Some of the new lessons are brilliant. JavaScript is now covered much more thoroughly — there was a vast improvement to the JS coverage in the revamp. Seriously. It’s much better.

That said, though the individual lessons were much better, and the sequences within a section are quite good, the overall sequence would have benefited a lot from a bit of analysis and restructuring. In several cases, “the basics” came dozens of lessons and several sections later in the sequence than more advanced topics.
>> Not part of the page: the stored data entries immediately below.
-- pv_equiv track=rewrite | github.com/Herbin-Clement/csi3d-squeeze | decimate.py | check_third_cond
-- ===== SOURCE A (Python) =====
-- def check_third_cond(v1, v2, neighbors_v1, neighbors_v2, collapsed_edges):
--     """
--     Check the third condition
--     """
--     valid = True
--     # Troisième condition
--     for w1 in neighbors_v1:
--         if w1 != v2:
--             for w2 in neighbors_v2:
--                 if w2 != v1:
--                     if sorted([w1,w2]) in collapsed_edges:
--                         valid = False
--                         break
--     return valid
-- ===== SOURCE B (Python) =====
-- def check_third_cond(v1, v2, neighbors_v1, neighbors_v2, collapsed_edges):
--     """
--     Check the third condition
--     """
--     s1 = set(neighbors_v1) - {v2}
--     s2 = set(neighbors_v2) - {v1}
--     for e in collapsed_edges:
--         if len(e) == 2:
--             x, y = e
--             if x <= y and ((x in s1 and y in s2) or (y in s1 and x in s2)):
--                 return False
--     return True
-- ===== Notes on version B (the rewrite author's own statement) =====
-- stated objective: faster
-- what changed: Instead of scanning collapsed_edges once per neighbor pair (|N1|*|N2| list scans), B builds the two neighbor sets once and makes a single pass over collapsed_edges with O(1) set lookups per edge.
import Mathlib
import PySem

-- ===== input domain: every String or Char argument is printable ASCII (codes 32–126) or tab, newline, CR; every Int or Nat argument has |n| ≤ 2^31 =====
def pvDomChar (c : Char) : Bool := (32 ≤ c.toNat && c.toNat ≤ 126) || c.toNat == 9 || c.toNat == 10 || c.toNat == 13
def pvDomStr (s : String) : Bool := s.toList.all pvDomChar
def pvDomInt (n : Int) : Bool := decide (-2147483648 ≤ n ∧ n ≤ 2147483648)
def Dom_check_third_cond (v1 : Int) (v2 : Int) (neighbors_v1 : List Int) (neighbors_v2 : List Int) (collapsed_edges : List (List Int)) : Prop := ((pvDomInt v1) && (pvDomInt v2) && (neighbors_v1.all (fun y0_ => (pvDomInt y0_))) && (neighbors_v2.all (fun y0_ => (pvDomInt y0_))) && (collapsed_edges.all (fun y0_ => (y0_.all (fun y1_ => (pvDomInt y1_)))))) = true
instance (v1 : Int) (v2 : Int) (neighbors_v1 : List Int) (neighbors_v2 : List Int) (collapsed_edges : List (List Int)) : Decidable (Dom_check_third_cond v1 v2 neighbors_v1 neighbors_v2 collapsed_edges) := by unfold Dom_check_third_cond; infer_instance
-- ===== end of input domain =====

-- B replaces A's scan of collapsed_edges per neighbor pair by two neighbor sets built once and a single pass over collapsed_edges (objective: faster).


-- ===== PORT A =====
-- inner loop 'for w2 in neighbors_v2: …' of A, with its break (returns the new 'valid')
def pvInnerA (v1 : Int) (w1 : Int) (n2 : List Int) (ce : List (List Int)) (valid : Bool) : Bool :=
  match n2 with
  | [] => valid
  | w2 :: rest =>
    if w2 ≠ v1 then
      if PySem.List.sorted [w1, w2] (fun x => x) false ∈ ce then false
      else pvInnerA v1 w1 rest ce valid
    else pvInnerA v1 w1 rest ce valid

def check_third_cond (v1 : Int) (v2 : Int) (neighbors_v1 : List Int) (neighbors_v2 : List Int) (collapsed_edges : List (List Int)) : Bool :=
  neighbors_v1.foldl
    (fun valid w1 => if w1 ≠ v2 then pvInnerA v1 w1 neighbors_v2 collapsed_edges valid else valid)
    true

-- ===== PORT B =====
-- single pass over collapsed_edges with early return (Source B's loop)
def pvLoopB (s1 s2 : PySem.Set Int) (ce : List (List Int)) : Bool :=
  match ce with
  | [] => true
  | e :: rest =>
    match e with
    | [x, y] =>
      if x ≤ y && ((PySem.Set.contains s1 x && PySem.Set.contains s2 y) ||
                   (PySem.Set.contains s1 y && PySem.Set.contains s2 x)) then false
      else pvLoopB s1 s2 rest
    | _ => pvLoopB s1 s2 rest

def check_third_cond_alt (v1 : Int) (v2 : Int) (neighbors_v1 : List Int) (neighbors_v2 : List Int) (collapsed_edges : List (List Int)) : Bool :=
  let s1 := PySem.Set.diff (PySem.Set.ofList neighbors_v1) [v2]
  let s2 := PySem.Set.diff (PySem.Set.ofList neighbors_v2) [v1]
  pvLoopB s1 s2 collapsed_edges

-- ===== PRECONDITION & SPEC =====
def Spec_check_third_cond (v1 : Int) (v2 : Int) (neighbors_v1 : List Int) (neighbors_v2 : List Int) (collapsed_edges : List (List Int)) (out : Bool) : Prop := out = check_third_cond_alt v1 v2 neighbors_v1 neighbors_v2 collapsed_edges
instance (v1 : Int) (v2 : Int) (neighbors_v1 : List Int) (neighbors_v2 : List Int) (collapsed_edges : List (List Int)) (out : Bool) : Decidable (Spec_check_third_cond v1 v2 neighbors_v1 neighbors_v2 collapsed_edges out) := by unfold Spec_check_third_cond; infer_instance

-- ===== CLAIM (what is proved, stated in full; the proofs are below) =====
def Claim_equal_check_third_cond : Prop := ∀ (v1 : Int) (v2 : Int) (neighbors_v1 : List Int) (neighbors_v2 : List Int) (collapsed_edges : List (List Int)), Dom_check_third_cond v1 v2 neighbors_v1 neighbors_v2 collapsed_edges → Spec_check_third_cond v1 v2 neighbors_v1 neighbors_v2 collapsed_edges (check_third_cond v1 v2 neighbors_v1 neighbors_v2 collapsed_edges)

-- ===== LEMMAS AND PROOFS =====

-- sorted of a two-element list, in closed form
theorem pvSorted_pair (a b : Int) :
    PySem.List.sorted [a, b] (fun x => x) false = if a ≤ b then [a, b] else [b, a] := by
  rw [PySem.List.sorted_eq_foldl_insertBy]
  by_cases h : a ≤ b
  · simp [List.foldl, PySem.List.insertBy, show ¬ b < a from not_lt.mpr h, h]
  · simp [List.foldl, PySem.List.insertBy, show b < a from lt_of_not_ge h, h]

-- the bad-pair predicate, as one Bool over neighbor pairs
def pvHitPair (v1 v2 : Int) (n2 : List Int) (ce : List (List Int)) (w1 : Int) : Bool :=
  decide (w1 ≠ v2) &&
    n2.any (fun w2 => decide (w2 ≠ v1) && decide (PySem.List.sorted [w1, w2] (fun x => x) false ∈ ce))

theorem pvInnerA_eq (v1 w1 : Int) (n2 : List Int) (ce : List (List Int)) (valid : Bool) :
    pvInnerA v1 w1 n2 ce valid
      = (valid && !(n2.any (fun w2 => decide (w2 ≠ v1) && decide (PySem.List.sorted [w1, w2] (fun x => x) false ∈ ce)))) := by
  induction n2 with
  | nil => simp [pvInnerA]
  | cons w2 rest ih =>
    by_cases h1 : w2 ≠ v1
    · by_cases h2 : PySem.List.sorted [w1, w2] (fun x => x) false ∈ ce
      · simp [pvInnerA, h1, h2]
      · simp [pvInnerA, h1, h2, ih]
    · have h1' : w2 = v1 := not_not.mp h1
      subst h1'
      simp [pvInnerA, ih]

theorem pvA_eq (v1 v2 : Int) (n1 n2 : List Int) (ce : List (List Int)) :
    check_third_cond v1 v2 n1 n2 ce = !(n1.any (pvHitPair v1 v2 n2 ce)) := by
  unfold check_third_cond
  suffices h : ∀ (valid : Bool),
      n1.foldl (fun valid w1 => if w1 ≠ v2 then pvInnerA v1 w1 n2 ce valid else valid) valid
        = (valid && !(n1.any (pvHitPair v1 v2 n2 ce))) by
    simpa using h true
  induction n1 with
  | nil => simp
  | cons w1 rest ih =>
    intro valid
    rw [List.foldl_cons]
    by_cases h1 : w1 ≠ v2
    · rw [if_pos h1, ih, pvInnerA_eq]
      simp [pvHitPair, h1, Bool.and_assoc]
    · rw [if_neg h1, ih]
      have h1' : w1 = v2 := not_not.mp h1
      simp [pvHitPair, h1']

-- the bad-edge predicate, as one Bool over edges
def pvHitEdge (s1 s2 : PySem.Set Int) (e : List Int) : Bool :=
  match e with
  | [x, y] => x ≤ y && ((PySem.Set.contains s1 x && PySem.Set.contains s2 y) ||
                        (PySem.Set.contains s1 y && PySem.Set.contains s2 x))
  | _ => false

theorem pvLoopB_eq (s1 s2 : PySem.Set Int) (ce : List (List Int)) :
    pvLoopB s1 s2 ce = !(ce.any (pvHitEdge s1 s2)) := by
  induction ce with
  | nil => simp [pvLoopB]
  | cons e rest ih =>
    rw [List.any_cons, Bool.not_or, ← ih]
    match e with
    | [] => simp [pvLoopB, pvHitEdge]
    | [x] => simp [pvLoopB, pvHitEdge]
    | x :: y :: z :: t => simp [pvLoopB, pvHitEdge]
    | [x, y] =>
      cases hcond : (x ≤ y && ((PySem.Set.contains s1 x && PySem.Set.contains s2 y) ||
                   (PySem.Set.contains s1 y && PySem.Set.contains s2 x))) with
      | false => simp only [pvLoopB, pvHitEdge, hcond]; simp
      | true => simp only [pvLoopB, pvHitEdge, hcond]; simp

theorem pvMem_s1 (v : Int) (n : List Int) (x : Int) :
    PySem.Set.contains (PySem.Set.diff (PySem.Set.ofList n) [v]) x = true ↔ (x ∈ n ∧ x ≠ v) := by
  rw [PySem.Set.contains_iff, PySem.Set.mem_diff, PySem.Set.mem_ofList]
  simp

-- the crux: a colliding neighbor pair exists iff a colliding edge exists
theorem pvExists_iff (v1 v2 : Int) (n1 n2 : List Int) (ce : List (List Int)) :
    (n1.any (pvHitPair v1 v2 n2 ce) = true)
      ↔ (ce.any (pvHitEdge (PySem.Set.diff (PySem.Set.ofList n1) [v2])
                           (PySem.Set.diff (PySem.Set.ofList n2) [v1])) = true) := by
  constructor
  · intro h
    rcases List.any_eq_true.mp h with ⟨w1, hw1, hp⟩
    unfold pvHitPair at hp
    rw [Bool.and_eq_true] at hp
    obtain ⟨hne1, hany⟩ := hp
    rcases List.any_eq_true.mp hany with ⟨w2, hw2, hp2⟩
    rw [Bool.and_eq_true] at hp2
    obtain ⟨hne2, hmem⟩ := hp2
    have hne1' : w1 ≠ v2 := of_decide_eq_true hne1
    have hne2' : w2 ≠ v1 := of_decide_eq_true hne2
    have hmem' := of_decide_eq_true hmem
    rw [pvSorted_pair] at hmem'
    by_cases hle : w1 ≤ w2
    · rw [if_pos hle] at hmem'
      refine List.any_eq_true.mpr ⟨[w1, w2], hmem', ?_⟩
      simp [pvHitEdge, hle]
      exact Or.inl ⟨⟨hw1, hne1'⟩, hw2, hne2'⟩
    · rw [if_neg hle] at hmem'
      have hle2 : w2 ≤ w1 := le_of_lt (lt_of_not_ge hle)
      refine List.any_eq_true.mpr ⟨[w2, w1], hmem', ?_⟩
      simp [pvHitEdge, hle2]
      exact Or.inr ⟨⟨hw1, hne1'⟩, hw2, hne2'⟩
  · intro h
    rcases List.any_eq_true.mp h with ⟨e, he, hp⟩
    match e with
    | [x, y] =>
      unfold pvHitEdge at hp
      rw [Bool.and_eq_true] at hp
      obtain ⟨hle, hor⟩ := hp
      have hle' : x ≤ y := by simpa using hle
      rw [Bool.or_eq_true] at hor
      rcases hor with hc | hc <;> (rw [Bool.and_eq_true] at hc; obtain ⟨hc1, hc2⟩ := hc)
      · rcases (pvMem_s1 v2 n1 x).mp hc1 with ⟨hx, hxne⟩
        rcases (pvMem_s1 v1 n2 y).mp hc2 with ⟨hy, hyne⟩
        refine List.any_eq_true.mpr ⟨x, hx, ?_⟩
        unfold pvHitPair
        rw [Bool.and_eq_true]
        refine ⟨by simpa using hxne, ?_⟩
        refine List.any_eq_true.mpr ⟨y, hy, ?_⟩
        rw [Bool.and_eq_true]
        refine ⟨by simpa using hyne, ?_⟩
        rw [pvSorted_pair, if_pos hle']
        simpa using he
      · rcases (pvMem_s1 v2 n1 y).mp hc1 with ⟨hy, hyne⟩
        rcases (pvMem_s1 v1 n2 x).mp hc2 with ⟨hx, hxne⟩
        refine List.any_eq_true.mpr ⟨y, hy, ?_⟩
        unfold pvHitPair
        rw [Bool.and_eq_true]
        refine ⟨by simpa using hyne, ?_⟩
        refine List.any_eq_true.mpr ⟨x, hx, ?_⟩
        rw [Bool.and_eq_true]
        refine ⟨by simpa using hxne, ?_⟩
        rw [pvSorted_pair]
        by_cases hyx : y ≤ x
        · have hxy : x = y := le_antisymm hle' hyx
          subst hxy
          simpa using he
        · simpa [hyx] using he

-- ===== VERDICT (by name: the statement is the Claim_ definition above) =====
theorem check_third_cond_spec : Claim_equal_check_third_cond := by
  intro v1 v2 n1 n2 ce _
  unfold Spec_check_third_cond check_third_cond_alt
  rw [pvA_eq, pvLoopB_eq]
  congr 1
  exact Bool.coe_iff_coe.mp (pvExists_iff v1 v2 n1 n2 ce)
-- pv_equiv track=rewrite | github.com/dogunyoye/advent-of-code-2015 | day08/day08.py | find_difference_new_rules
-- ===== SOURCE A (Python) =====
-- def find_difference_new_rules(data) -> int:
--     string_literals = []
--     newly_encoded_string_literals = []
--     for line in data.splitlines():
--         string_literals.append(len(line))
--         encoded = ""
--         for i in range(0, len(line)):
--             if line[i] == '"':
--                 encoded += "\\\""
--             elif line[i] == "\\":
--                 encoded += "\\\\"
--             else:
--                 encoded += line[i]
--         encoded = '"' + encoded + '"'
--         newly_encoded_string_literals.append(len(encoded))
--     return sum(newly_encoded_string_literals) - sum(string_literals)
-- ===== SOURCE B (Python) =====
-- def find_difference_new_rules(data) -> int:
--     lines = data.splitlines()
--     return 2 * len(lines) + sum(
--         sum(c == '"' or c == '\\' for c in line) for line in lines
--     )
-- ===== Notes on version B (the rewrite author's own statement) =====
-- stated objective: simpler
-- what changed: Replaces A's per-line escaped-string building (appending escape sequences character by character and measuring lengths of two accumulated lists) with a closed-form count: each line contributes 2 plus its number of quote/backslash characters, so B never constructs any string.
import Mathlib
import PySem

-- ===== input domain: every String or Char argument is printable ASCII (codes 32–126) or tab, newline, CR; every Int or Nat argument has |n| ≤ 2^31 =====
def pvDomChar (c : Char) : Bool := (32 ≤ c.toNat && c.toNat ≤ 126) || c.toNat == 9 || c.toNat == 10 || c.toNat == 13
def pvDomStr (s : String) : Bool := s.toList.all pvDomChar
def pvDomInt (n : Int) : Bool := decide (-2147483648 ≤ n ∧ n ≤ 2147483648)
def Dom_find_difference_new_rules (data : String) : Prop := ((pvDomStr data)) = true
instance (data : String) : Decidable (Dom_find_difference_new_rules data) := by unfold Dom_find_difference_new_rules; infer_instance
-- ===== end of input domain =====

-- B replaces A's per-line escaped-string building with a direct count: each line
-- contributes 2 plus its number of '"'/'\' characters; same value, simpler (objective: simpler).


-- ===== PORT A =====
-- inner loop body: for i in range(0, len(line)): encoded += escape(line[i])
def pvStepA (enc : List Char) (c : Char) : List Char :=
  if c == '"' then enc ++ ['\\', '"']
  else if c == '\\' then enc ++ ['\\', '\\']
  else enc ++ [c]

def find_difference_new_rules (data : String) : Int :=
  let st :=
    (PySem.Str.splitlines data).foldl
      (fun (st : List Int × List Int) (line : String) =>
        let cs := line.toList
        let string_literals := st.1 ++ [(cs.length : Int)]
        -- pyGetD's default is unreachable: every i ∈ range(0, len(line)) is in range
        let encoded :=
          (PySem.List.pyRange 0 (cs.length : Int)).foldl
            (fun enc j => pvStepA enc (PySem.List.pyGetD cs j ' ')) []
        let encoded2 := ['"'] ++ encoded ++ ['"']
        (string_literals, st.2 ++ [(encoded2.length : Int)]))
      ([], [])
  st.2.sum - st.1.sum

-- ===== PORT B =====
def find_difference_new_rules_alt (data : String) : Int :=
  let lines := PySem.Str.splitlines data
  2 * (lines.length : Int) +
    ((lines.map (fun line =>
        (line.toList.countP (fun c => c == '"' || c == '\\') : Int))).sum)

-- ===== PRECONDITION & SPEC =====
def Spec_find_difference_new_rules (data : String) (out : Int) : Prop := out = find_difference_new_rules_alt data
instance (data : String) (out : Int) : Decidable (Spec_find_difference_new_rules data out) := by unfold Spec_find_difference_new_rules; infer_instance

-- ===== CLAIM (what is proved, stated in full; the proofs are below) =====
def Claim_equal_find_difference_new_rules : Prop := ∀ (data : String), Dom_find_difference_new_rules data → Spec_find_difference_new_rules data (find_difference_new_rules data)

-- ===== LEMMAS AND PROOFS =====

-- length of A's escaped string: original length plus one per '"' or '\'
theorem pvLenEsc (cs : List Char) (acc : List Char) :
    (cs.foldl pvStepA acc).length
      = acc.length + cs.length + cs.countP (fun c => c == '"' || c == '\\') := by
  induction cs generalizing acc with
  | nil => simp
  | cons c cs ih =>
    simp only [List.foldl_cons, List.countP_cons, ih, pvStepA]
    by_cases h1 : c = '"'
    · simp [h1]; omega
    · by_cases h2 : c = '\\' <;> simp [h1, h2] <;> omega

-- A's outer loop appends one entry per line to each list
theorem pvOuterA (lines : List String) (s1 s2 : List Int) :
    (lines.foldl
      (fun (st : List Int × List Int) (line : String) =>
        let cs := line.toList
        let string_literals := st.1 ++ [(cs.length : Int)]
        let encoded :=
          (PySem.List.pyRange 0 (cs.length : Int)).foldl
            (fun enc j => pvStepA enc (PySem.List.pyGetD cs j ' ')) []
        let encoded2 := ['"'] ++ encoded ++ ['"']
        (string_literals, st.2 ++ [(encoded2.length : Int)]))
      (s1, s2))
    = (s1 ++ lines.map (fun line => (line.toList.length : Int)),
       s2 ++ lines.map (fun line =>
         (2 + line.toList.length
            + line.toList.countP (fun c => c == '"' || c == '\\') : Int))) := by
  induction lines generalizing s1 s2 with
  | nil => simp
  | cons l ls ih =>
    simp only [List.foldl_cons, List.map_cons]
    rw [ih]
    have h := PySem.List.foldl_pyRange_zero_pyGetD' l.toList ' ' pvStepA []
    have hx : ((['\"'] ++ l.toList.foldl pvStepA [] ++ ['\"']).length : Int)
        = 2 + (l.toList.length : Int)
          + (l.toList.countP (fun c => c == '\"' || c == '\\') : Int) := by
      simp [pvLenEsc]
      ring
    rw [Prod.mk.injEq]
    refine ⟨by simp, ?_⟩
    rw [h, hx]
    simp

theorem pvSumDiff (lines : List String) :
    (lines.map (fun line =>
       (2 + line.toList.length
          + line.toList.countP (fun c => c == '"' || c == '\\') : Int))).sum
    - (lines.map (fun line => (line.toList.length : Int))).sum
    = 2 * (lines.length : Int)
      + (lines.map (fun line =>
          (line.toList.countP (fun c => c == '"' || c == '\\') : Int))).sum := by
  induction lines with
  | nil => simp
  | cons l ls ih =>
    simp only [List.map_cons, List.sum_cons, List.length_cons]
    push_cast
    omega

-- ===== VERDICT (by name: the statement is the Claim_ definition above) =====
theorem find_difference_new_rules_spec : Claim_equal_find_difference_new_rules := by
  intro data _
  unfold Spec_find_difference_new_rules find_difference_new_rules find_difference_new_rules_alt
  simp only [pvOuterA, List.nil_append]
  exact pvSumDiff (PySem.Str.splitlines data)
Case in point, one early lesson relies on the use of Array.map and any solution that doesn’t use map is not accepted — neither the lesson, nor any lesson before it mentioned map, and map doesn’t first appear in the curriculum until several sections later. I very much got the impression that the sequence was drawn up and finalized without anyone ever actually going through the entire section start to finish and ordering them logically so later lessons build on earlier ones.

Additionally, this section would really benefit from a “for more information” page wrap-up. The content is much improved over the last FCC release, but there are still gaps. There should, at minimum, be links to MDN — there used to be, but they seem to all be gone now.

Pro Tip #2:

Don’t take FCC’s curriculum as all you need to know. When, you’re learning a section, also consult the official docs. By this I mean: hit up MDN for HTML/CSS/JavaScript — and nodejs.org or reactjs.org or whatever the official site is for whatever you happen to be using. You’ll find that there’s a wealth of additional information available to you. Don’t just FCC and StackOverflow your way through the curriculum, you’d be doing yourself a disservice.